▶ **Required action**
Pull every line with "theorem" from the entries below.

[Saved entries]
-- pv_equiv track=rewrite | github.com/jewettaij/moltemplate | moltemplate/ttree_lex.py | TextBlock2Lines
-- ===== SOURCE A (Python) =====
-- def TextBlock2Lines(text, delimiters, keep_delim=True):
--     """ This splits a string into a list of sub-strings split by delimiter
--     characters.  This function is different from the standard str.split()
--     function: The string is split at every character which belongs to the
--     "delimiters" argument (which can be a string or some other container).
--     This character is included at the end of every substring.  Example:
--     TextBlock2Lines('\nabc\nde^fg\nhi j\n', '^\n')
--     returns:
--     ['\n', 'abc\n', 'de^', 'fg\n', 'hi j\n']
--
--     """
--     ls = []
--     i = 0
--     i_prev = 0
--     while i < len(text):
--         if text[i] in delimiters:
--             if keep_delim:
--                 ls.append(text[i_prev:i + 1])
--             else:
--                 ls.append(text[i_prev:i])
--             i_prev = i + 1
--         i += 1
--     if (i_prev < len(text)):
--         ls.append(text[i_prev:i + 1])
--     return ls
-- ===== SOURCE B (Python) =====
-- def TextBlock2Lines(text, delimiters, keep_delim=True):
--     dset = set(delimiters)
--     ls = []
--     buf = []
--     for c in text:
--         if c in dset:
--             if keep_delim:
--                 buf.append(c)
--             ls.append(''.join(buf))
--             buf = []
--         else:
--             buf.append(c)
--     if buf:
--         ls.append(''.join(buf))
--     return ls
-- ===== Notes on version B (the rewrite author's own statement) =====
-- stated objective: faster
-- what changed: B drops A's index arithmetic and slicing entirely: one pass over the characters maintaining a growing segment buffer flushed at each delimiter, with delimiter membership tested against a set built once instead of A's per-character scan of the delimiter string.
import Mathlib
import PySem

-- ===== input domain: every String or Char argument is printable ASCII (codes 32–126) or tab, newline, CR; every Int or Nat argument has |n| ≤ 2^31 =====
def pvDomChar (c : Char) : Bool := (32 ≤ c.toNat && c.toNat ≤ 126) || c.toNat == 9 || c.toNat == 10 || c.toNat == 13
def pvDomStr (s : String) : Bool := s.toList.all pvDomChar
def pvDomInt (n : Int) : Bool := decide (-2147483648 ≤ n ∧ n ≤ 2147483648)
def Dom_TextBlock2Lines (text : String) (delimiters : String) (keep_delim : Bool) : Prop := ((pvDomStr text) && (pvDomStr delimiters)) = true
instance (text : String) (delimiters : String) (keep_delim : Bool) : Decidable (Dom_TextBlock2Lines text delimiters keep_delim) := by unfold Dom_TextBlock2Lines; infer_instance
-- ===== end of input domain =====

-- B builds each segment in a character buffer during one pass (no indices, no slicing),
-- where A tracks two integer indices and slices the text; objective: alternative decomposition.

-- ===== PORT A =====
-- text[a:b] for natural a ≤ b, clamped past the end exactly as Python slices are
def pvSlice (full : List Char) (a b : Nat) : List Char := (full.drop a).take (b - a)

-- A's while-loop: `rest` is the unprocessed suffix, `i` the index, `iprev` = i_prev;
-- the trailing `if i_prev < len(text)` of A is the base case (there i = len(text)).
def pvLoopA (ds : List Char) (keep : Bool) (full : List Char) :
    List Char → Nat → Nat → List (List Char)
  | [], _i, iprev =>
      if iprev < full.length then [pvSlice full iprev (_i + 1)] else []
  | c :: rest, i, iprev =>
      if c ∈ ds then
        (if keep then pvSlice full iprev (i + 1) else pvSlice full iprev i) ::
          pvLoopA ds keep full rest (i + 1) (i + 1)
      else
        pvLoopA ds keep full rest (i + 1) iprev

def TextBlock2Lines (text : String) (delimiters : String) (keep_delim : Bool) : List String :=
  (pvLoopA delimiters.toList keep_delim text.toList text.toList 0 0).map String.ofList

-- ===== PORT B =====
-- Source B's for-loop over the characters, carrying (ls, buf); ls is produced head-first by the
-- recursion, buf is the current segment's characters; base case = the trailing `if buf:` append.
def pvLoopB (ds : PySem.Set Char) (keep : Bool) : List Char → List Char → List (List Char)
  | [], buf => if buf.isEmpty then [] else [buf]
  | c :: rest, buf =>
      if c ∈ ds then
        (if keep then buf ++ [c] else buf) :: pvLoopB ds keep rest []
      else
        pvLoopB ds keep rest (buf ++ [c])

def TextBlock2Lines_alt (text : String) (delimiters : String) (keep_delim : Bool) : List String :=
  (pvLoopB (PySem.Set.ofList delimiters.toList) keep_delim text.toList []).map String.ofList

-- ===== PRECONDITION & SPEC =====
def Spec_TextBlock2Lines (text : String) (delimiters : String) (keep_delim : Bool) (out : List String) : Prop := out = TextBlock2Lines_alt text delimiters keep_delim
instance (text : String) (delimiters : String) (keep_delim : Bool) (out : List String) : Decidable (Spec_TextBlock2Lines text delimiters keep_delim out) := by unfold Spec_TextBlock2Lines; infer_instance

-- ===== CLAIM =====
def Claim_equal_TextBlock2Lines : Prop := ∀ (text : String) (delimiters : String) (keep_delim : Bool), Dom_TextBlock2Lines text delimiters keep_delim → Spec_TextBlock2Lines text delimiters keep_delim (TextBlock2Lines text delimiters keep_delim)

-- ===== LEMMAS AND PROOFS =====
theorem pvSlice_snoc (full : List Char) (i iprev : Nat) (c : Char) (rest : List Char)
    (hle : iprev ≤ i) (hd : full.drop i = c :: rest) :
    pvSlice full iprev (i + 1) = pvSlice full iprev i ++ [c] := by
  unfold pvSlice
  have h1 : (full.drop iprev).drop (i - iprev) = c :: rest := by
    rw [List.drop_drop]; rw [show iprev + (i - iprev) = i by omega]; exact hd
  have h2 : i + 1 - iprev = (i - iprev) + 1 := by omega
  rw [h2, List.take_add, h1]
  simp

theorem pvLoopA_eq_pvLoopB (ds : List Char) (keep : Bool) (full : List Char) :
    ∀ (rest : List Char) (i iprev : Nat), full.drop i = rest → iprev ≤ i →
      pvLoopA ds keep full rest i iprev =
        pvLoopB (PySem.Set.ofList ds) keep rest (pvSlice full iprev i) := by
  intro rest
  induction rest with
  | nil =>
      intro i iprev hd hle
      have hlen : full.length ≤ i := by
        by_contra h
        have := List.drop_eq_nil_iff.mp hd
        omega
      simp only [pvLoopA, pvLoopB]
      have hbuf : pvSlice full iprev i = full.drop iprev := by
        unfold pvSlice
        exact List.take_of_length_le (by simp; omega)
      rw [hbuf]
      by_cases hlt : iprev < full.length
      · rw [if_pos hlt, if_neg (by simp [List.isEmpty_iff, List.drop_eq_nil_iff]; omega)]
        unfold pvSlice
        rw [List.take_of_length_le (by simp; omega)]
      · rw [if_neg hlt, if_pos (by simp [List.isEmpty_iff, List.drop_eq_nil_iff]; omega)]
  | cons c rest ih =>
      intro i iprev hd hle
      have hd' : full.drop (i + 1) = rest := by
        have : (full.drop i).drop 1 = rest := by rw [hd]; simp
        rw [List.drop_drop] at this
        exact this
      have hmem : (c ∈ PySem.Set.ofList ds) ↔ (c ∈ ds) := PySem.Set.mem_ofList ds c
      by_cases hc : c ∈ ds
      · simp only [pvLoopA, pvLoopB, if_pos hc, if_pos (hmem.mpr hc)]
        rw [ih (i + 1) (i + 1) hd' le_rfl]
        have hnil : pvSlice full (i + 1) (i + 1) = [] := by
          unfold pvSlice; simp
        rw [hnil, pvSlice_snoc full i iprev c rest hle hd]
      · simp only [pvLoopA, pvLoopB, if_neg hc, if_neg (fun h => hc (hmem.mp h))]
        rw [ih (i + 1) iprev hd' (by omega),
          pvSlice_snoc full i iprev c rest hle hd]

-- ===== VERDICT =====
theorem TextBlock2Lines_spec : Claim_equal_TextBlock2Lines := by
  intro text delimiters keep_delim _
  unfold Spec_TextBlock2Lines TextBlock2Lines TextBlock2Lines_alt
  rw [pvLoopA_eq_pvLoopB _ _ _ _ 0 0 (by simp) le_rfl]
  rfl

▶ **Result of this task**
theorem pvSlice_snoc (full : List Char) (i iprev : Nat) (c : Char) (rest : List Char)
theorem pvLoopA_eq_pvLoopB (ds : List Char) (keep : Bool) (full : List Char) :
theorem TextBlock2Lines_spec : Claim_equal_TextBlock2Lines := by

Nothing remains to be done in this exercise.